- **WHAT IS EXPECTED**:
Please copy exactly the lines that run from the start of the entries to the line containing "repetitive_strs = []", inclusive.

Stored data entries:
-*-*-
-- pv_equiv track=rewrite | github.com/ozanyetkin/atb-course-2 | example_20.py | consecutive_repeat
-- ===== SOURCE A (Python) =====
-- def consecutive_repeat(input_str):
--     previous_str = ""
--     repetition_counts = []
--     repetitive_strs = []
--     for current_str in input_str:
--         if current_str == previous_str:
--             str_count += 1
--             str_slice += current_str
--         else:
--             str_count = 1
--             str_slice = current_str
--         repetition_counts.append(str_count)
--         repetitive_strs.append(str_slice)
--         previous_str = current_str
--         max_index = repetition_counts.index(max(repetition_counts))
--     return (max(repetition_counts), repetitive_strs[max_index][0])
-- ===== SOURCE B (Python) =====
-- def consecutive_repeat(input_str):
--     best_count = 0
--     best_char = ""
--     cur_count = 0
--     prev = None
--     for ch in input_str:
--         if ch == prev:
--             cur_count += 1
--         else:
--             cur_count = 1
--             prev = ch
--         if cur_count > best_count:
--             best_count = cur_count
--             best_char = ch
--     return (best_count, best_char)
-- ===== Notes on version B (the rewrite author's own statement) =====
-- stated objective: faster
-- what changed: A appends a running count and a growing run-string to two per-position lists and rescans them with max()/list.index() on every iteration; B is a single pass keeping only the current run length and the first-seen best run length/character, no lists at all.
-- crash fix: On the empty string A raises ValueError (max() of an empty list); B returns (0, ''). — e.g. on consecutive_repeat(""): A raises ValueError, B returns (0, "")
import Mathlib
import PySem

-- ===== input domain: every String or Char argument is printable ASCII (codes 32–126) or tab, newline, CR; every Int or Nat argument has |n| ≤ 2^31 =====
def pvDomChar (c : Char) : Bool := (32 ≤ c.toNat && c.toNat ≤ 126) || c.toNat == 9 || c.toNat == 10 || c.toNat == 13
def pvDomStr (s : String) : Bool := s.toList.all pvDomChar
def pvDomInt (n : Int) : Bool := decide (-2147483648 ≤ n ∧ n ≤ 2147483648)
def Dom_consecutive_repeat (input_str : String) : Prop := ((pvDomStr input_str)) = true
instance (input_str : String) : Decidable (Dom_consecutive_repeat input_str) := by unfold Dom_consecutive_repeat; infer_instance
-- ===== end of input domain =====

-- B replaces A's quadratic rebuild of per-position run lists (and per-iteration max/index scans)
-- with a single pass keeping only the current run and the first-seen best run; equal return values.

-- ===== PORT A =====
-- Python strings in the loop state (previous_str, str_slice, the elements of repetitive_strs)
-- are ported as their character lists (exact: concatenation/indexing/equality coincide).
-- The loop of A: state = (previous_str, repetition_counts, repetitive_strs, str_count, str_slice, max_index).
def crLoopA : List Char → List Char → List Int → List (List Char) → Int → List Char → Nat →
    (List Char × List Int × List (List Char) × Int × List Char × Nat)
  | [], prev, counts, strs, cnt, slice, mi => (prev, counts, strs, cnt, slice, mi)
  | c :: rest, prev, counts, strs, cnt, slice, _mi =>
      let cnt' := if [c] = prev then cnt + 1 else (1 : Int)
      let slice' := if [c] = prev then slice ++ [c] else [c]
      let counts' := counts ++ [cnt']
      let strs' := strs ++ [slice']
      -- max_index = repetition_counts.index(max(repetition_counts)); counts' is nonempty, so
      -- max?/index? are some and the getD defaults are never used.
      let m := (PySem.List.max? counts' (fun y => y)).getD 0
      let mi' := (PySem.List.index? counts' m).getD 0
      crLoopA rest [c] counts' strs' cnt' slice' mi'

def consecutive_repeat (input_str : String) : Int × String :=
  let st := crLoopA input_str.toList [] [] [] 0 [] 0
  let counts := st.2.1
  let strs := st.2.2.1
  let mi := st.2.2.2.2.2
  -- return (max(repetition_counts), repetitive_strs[max_index][0]); the indexings raise only
  -- when input_str is empty, which Pre_ excludes, so the getD defaults are never used.
  ((PySem.List.max? counts (fun y => y)).getD 0,
   (((PySem.List.pyGet? strs (mi : Int)).getD []).head?.map (fun c => String.ofList [c])).getD "")

-- ===== PORT B =====
def crLoopB : List Char → Option Char → Int → Int → String → Int × String
  | [], _, _, bn, bc => (bn, bc)
  | c :: rest, prev, cn, bn, bc =>
      let cn' := if some c = prev then cn + 1 else (1 : Int)
      let prev' := if some c = prev then prev else some c
      if cn' > bn then crLoopB rest prev' cn' cn' (String.ofList [c])
      else crLoopB rest prev' cn' bn bc

def consecutive_repeat_alt (input_str : String) : Int × String :=
  crLoopB input_str.toList none 0 0 ""

-- ===== PRECONDITION & SPEC =====
-- A raises ValueError (max of empty list) on the empty string; Pre_ excludes exactly that input.
def Pre_consecutive_repeat (input_str : String) : Prop := input_str.toList ≠ []
instance (input_str : String) : Decidable (Pre_consecutive_repeat input_str) := by
  unfold Pre_consecutive_repeat; infer_instance
def pvWitness_consecutive_repeat : String := "aabbba"

-- A raises ValueError on the empty string; B returns (0, "") there.
def Raises_consecutive_repeat (input_str : String) : Prop := input_str.toList = []
instance (input_str : String) : Decidable (Raises_consecutive_repeat input_str) := by
  unfold Raises_consecutive_repeat; infer_instance
def pvRaiseWitness_consecutive_repeat : String := ""
def pvRaiseWitnessOut_consecutive_repeat : Int × String := (0, "")

def Spec_consecutive_repeat (input_str : String) (out : Int × String) : Prop :=
  out = consecutive_repeat_alt input_str
instance (input_str : String) (out : Int × String) : Decidable (Spec_consecutive_repeat input_str out) := by
  unfold Spec_consecutive_repeat; infer_instance

-- ===== CLAIM (what is proved, stated in full; the proofs are below) =====
def Claim_equal_consecutive_repeat : Prop := ∀ (input_str : String),
  Dom_consecutive_repeat input_str → Pre_consecutive_repeat input_str →
  Spec_consecutive_repeat input_str (consecutive_repeat input_str)
def Claim_raises_consecutive_repeat : Prop :=
  (∀ (input_str : String), Dom_consecutive_repeat input_str →
      Raises_consecutive_repeat input_str → ¬ Pre_consecutive_repeat input_str) ∧
  (Dom_consecutive_repeat (pvRaiseWitness_consecutive_repeat) ∧
   Raises_consecutive_repeat (pvRaiseWitness_consecutive_repeat) ∧
   consecutive_repeat_alt (pvRaiseWitness_consecutive_repeat) = pvRaiseWitnessOut_consecutive_repeat)

-- ===== LEMMAS AND PROOFS =====

/-- The invariant linking A's loop state to B's loop state. -/
def CRInv (prev : List Char) (counts : List Int) (strs : List (List Char)) (cnt : Int)
    (slice : List Char) (mi : Nat) (cc : Char) (cn bn : Int) (bc : String) : Prop :=
  prev = [cc] ∧ cnt = cn ∧ slice.head? = some cc ∧ counts.length = strs.length ∧
  1 ≤ bn ∧ (∀ x ∈ counts, x ≤ bn) ∧
  PySem.List.index? counts bn = some mi ∧
  (strs[mi]?.bind List.head?).map (fun c => String.ofList [c]) = some bc

lemma max?_id_of_mem_of_le {l : List Int} {bn : Int} (hmem : bn ∈ l)
    (hle : ∀ x ∈ l, x ≤ bn) : PySem.List.max? l (fun y => y) = some bn := by
  cases hm : PySem.List.max? l (fun y => y) with
  | none =>
      rw [PySem.List.max?_eq_none_iff] at hm
      subst hm; cases hmem
  | some m =>
      have h1 := PySem.List.max?_isMax hm bn hmem
      have h2 := hle m (PySem.List.max?_mem hm)
      have h1' : bn ≤ m := h1
      rw [le_antisymm h2 h1']

lemma max?_id_append_singleton {l : List Int} {bn : Int} (x : Int)
    (h : PySem.List.max? l (fun y => y) = some bn) :
    PySem.List.max? (l ++ [x]) (fun y => y) = some (max bn x) := by
  cases l with
  | nil => rw [(PySem.List.max?_eq_none_iff _ _).mpr rfl] at h; cases h
  | cons a t =>
      rw [PySem.List.max?_id_cons] at h
      rw [List.cons_append, PySem.List.max?_id_cons, List.foldl_append]
      simp only [List.foldl_cons, List.foldl_nil]
      rw [Option.some.inj h]

/-- Main invariant lemma: from related states, A's extraction equals B's loop result. -/
lemma loop_eq (rest : List Char) : ∀ (prev : List Char) (counts : List Int)
    (strs : List (List Char)) (cnt : Int) (slice : List Char) (mi : Nat)
    (cc : Char) (cn bn : Int) (bc : String),
    CRInv prev counts strs cnt slice mi cc cn bn bc →
    (let st := crLoopA rest prev counts strs cnt slice mi
     ((PySem.List.max? st.2.1 (fun y => y)).getD 0,
      (((PySem.List.pyGet? st.2.2.1 ((st.2.2.2.2.2 : Nat) : Int)).getD []).head?.map
        (fun c => String.ofList [c])).getD ""))
      = crLoopB rest (some cc) cn bn bc := by
  induction rest with
  | nil =>
      intro prev counts strs cnt slice mi cc cn bn bc hInv
      obtain ⟨hprev, hcnt, hslice, hlen, hbn1, hle, hidx, hbc⟩ := hInv
      have hmem : bn ∈ counts := (PySem.List.index?_isSome_iff _ _).mp (by rw [hidx]; rfl)
      have hmax := max?_id_of_mem_of_le hmem hle
      simp only [crLoopA, crLoopB, hmax, Option.getD_some, PySem.List.pyGet?_natCast]
      cases hg : strs[mi]? with
      | none => rw [hg] at hbc; simp at hbc
      | some l =>
          rw [hg] at hbc
          simp only [Option.bind_some] at hbc
          cases hh : l.head? with
          | none => rw [hh] at hbc; simp at hbc
          | some c =>
              rw [hh] at hbc
              simp only [Option.map_some, Option.some.injEq] at hbc
              simp [hh, hbc]
  | cons c rest ih =>
      intro prev counts strs cnt slice mi cc cn bn bc hInv
      obtain ⟨hprev, hcnt, hslice, hlen, hbn1, hle, hidx, hbc⟩ := hInv
      have hmem : bn ∈ counts := (PySem.List.index?_isSome_iff _ _).mp (by rw [hidx]; rfl)
      have hmiLt : mi < counts.length := (PySem.List.getElem_of_index?_eq_some hidx).1
      have hmax := max?_id_of_mem_of_le hmem hle
      by_cases hc : c = cc
      · -- same character as the previous one
        subst hc
        have hEqA : ([c] = prev) = True := by simp [hprev]
        have hs' : (slice ++ [c]).head? = some c := by
          cases slice with
          | nil => simp at hslice
          | cons a t => simp at hslice ⊢; exact hslice
        by_cases hgt : cn + 1 > bn
        · -- new best run
          have hnotin : (cn + 1) ∉ counts := fun h => by have := hle _ h; omega
          have hmax' := max?_id_append_singleton (cn + 1) hmax
          have hmaxv : max bn (cn + 1) = cn + 1 := by omega
          have hidx' := PySem.List.index?_append_singleton_self counts _ hnotin
          have hle' : ∀ x ∈ counts ++ [cn + 1], x ≤ cn + 1 := by
            intro x hx
            rcases List.mem_append.mp hx with h | h
            · have := hle _ h; omega
            · simp at h; omega
          have hbc' : Option.map (fun c => String.ofList [c])
              ((strs ++ [slice ++ [c]])[strs.length]?.bind List.head?)
              = some (String.ofList [c]) := by
            rw [List.getElem?_append_right (le_refl _)]
            simp only [Nat.sub_self, List.getElem?_cons_zero, Option.bind_some, hs',
              Option.map_some]
          simp only [crLoopA, crLoopB, hprev, hcnt, if_true, hgt]
          exact ih _ _ _ _ _ _ c (cn + 1) (cn + 1) (String.ofList [c])
            ⟨rfl, rfl, hs', by simp [hlen], by omega, hle',
             by simp only [hmax', Option.getD_some, hmaxv, hidx'],
             by simp only [hmax', Option.getD_some, hmaxv, hidx', hlen]; exact hbc'⟩
        · -- current run does not beat the best
          have hmax' := max?_id_append_singleton (cn + 1) hmax
          have hmaxv : max bn (cn + 1) = bn := by omega
          have hidx' := PySem.List.index?_append_of_mem [cn + 1] hmem
          have hle' : ∀ x ∈ counts ++ [cn + 1], x ≤ bn := by
            intro x hx
            rcases List.mem_append.mp hx with h | h
            · exact hle _ h
            · simp at h; omega
          have hbc' : Option.map (fun c => String.ofList [c])
              ((strs ++ [slice ++ [c]])[mi]?.bind List.head?) = some bc := by
            rw [List.getElem?_append_left (hlen ▸ hmiLt)]
            exact hbc
          simp only [crLoopA, crLoopB, hprev, hcnt, if_true, hgt]
          exact ih _ _ _ _ _ _ c (cn + 1) bn bc
            ⟨rfl, rfl, hs', by simp [hlen], hbn1, hle',
             by simp only [hmax', Option.getD_some, hmaxv, hidx', hidx, Option.getD_some],
             by simp only [hmax', Option.getD_some, hmaxv, hidx', hidx, Option.getD_some];
                exact hbc'⟩
      · -- a different character starts a new run of length 1
        have hEqA : ¬ ([c] = prev) := by simp [hprev, hc]
        have hEqB : ¬ (some c = some cc) := by simp [hc]
        have hgt : ¬ ((1 : Int) > bn) := by omega
        have hmax' := max?_id_append_singleton 1 hmax
        have hmaxv : max bn (1 : Int) = bn := by omega
        have hidx' := PySem.List.index?_append_of_mem [(1 : Int)] hmem
        have hle' : ∀ x ∈ counts ++ [(1 : Int)], x ≤ bn := by
          intro x hx
          rcases List.mem_append.mp hx with h | h
          · exact hle _ h
          · simp at h; omega
        have hbc' : Option.map (fun c => String.ofList [c])
            ((strs ++ [[c]])[mi]?.bind List.head?) = some bc := by
          rw [List.getElem?_append_left (hlen ▸ hmiLt)]
          exact hbc
        simp only [crLoopA, crLoopB, if_neg hEqA, if_neg hEqB, hgt]
        exact ih _ _ _ _ _ _ c 1 bn bc
          ⟨rfl, rfl, by simp, by simp [hlen], hbn1, hle',
           by simp only [hmax', Option.getD_some, hmaxv, hidx', hidx, Option.getD_some],
           by simp only [hmax', Option.getD_some, hmaxv, hidx', hidx, Option.getD_some];
              exact hbc'⟩

-- ===== VERDICT (by name: the statement is the Claim_ definition above) =====
theorem consecutive_repeat_spec : Claim_equal_consecutive_repeat := by
  intro s _ hpre
  unfold Spec_consecutive_repeat consecutive_repeat consecutive_repeat_alt
  cases hs : s.toList with
  | nil =>
      exact absurd hs hpre
  | cons c rest =>
      -- first iteration of both loops, then the invariant lemma
      have h1 : ¬ ([c] = ([] : List Char)) := by simp
      have h2 : ¬ (some c = (none : Option Char)) := by simp
      have h3 : ((1 : Int) > 0) := by omega
      simp only [crLoopA, crLoopB, if_neg h1, if_neg h2, if_pos h3, List.nil_append]
      exact loop_eq rest [c] [1] [[c]] 1 [c] 0 c 1 1 (String.ofList [c])
        ⟨rfl, rfl, rfl, rfl, le_refl 1, by simp, by rw [PySem.List.index?_cons_self], by simp⟩

theorem consecutive_repeat_raises : Claim_raises_consecutive_repeat := by
  unfold Claim_raises_consecutive_repeat
  exact ⟨fun s _ hr hp => hp hr, by decide⟩

/-- Witness self-check: B's port really returns the stated value where A raises. -/
theorem pvRaiseWitness_ok :
    consecutive_repeat_alt pvRaiseWitness_consecutive_repeat = pvRaiseWitnessOut_consecutive_repeat :=
  consecutive_repeat_raises.2.2.2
-*-*-
- **OUTPUT FOR THIS TASK**:
-- pv_equiv track=rewrite | github.com/ozanyetkin/atb-course-2 | example_20.py | consecutive_repeat
-- ===== SOURCE A (Python) =====
-- def consecutive_repeat(input_str):
--     previous_str = ""
--     repetition_counts = []
--     repetitive_strs = []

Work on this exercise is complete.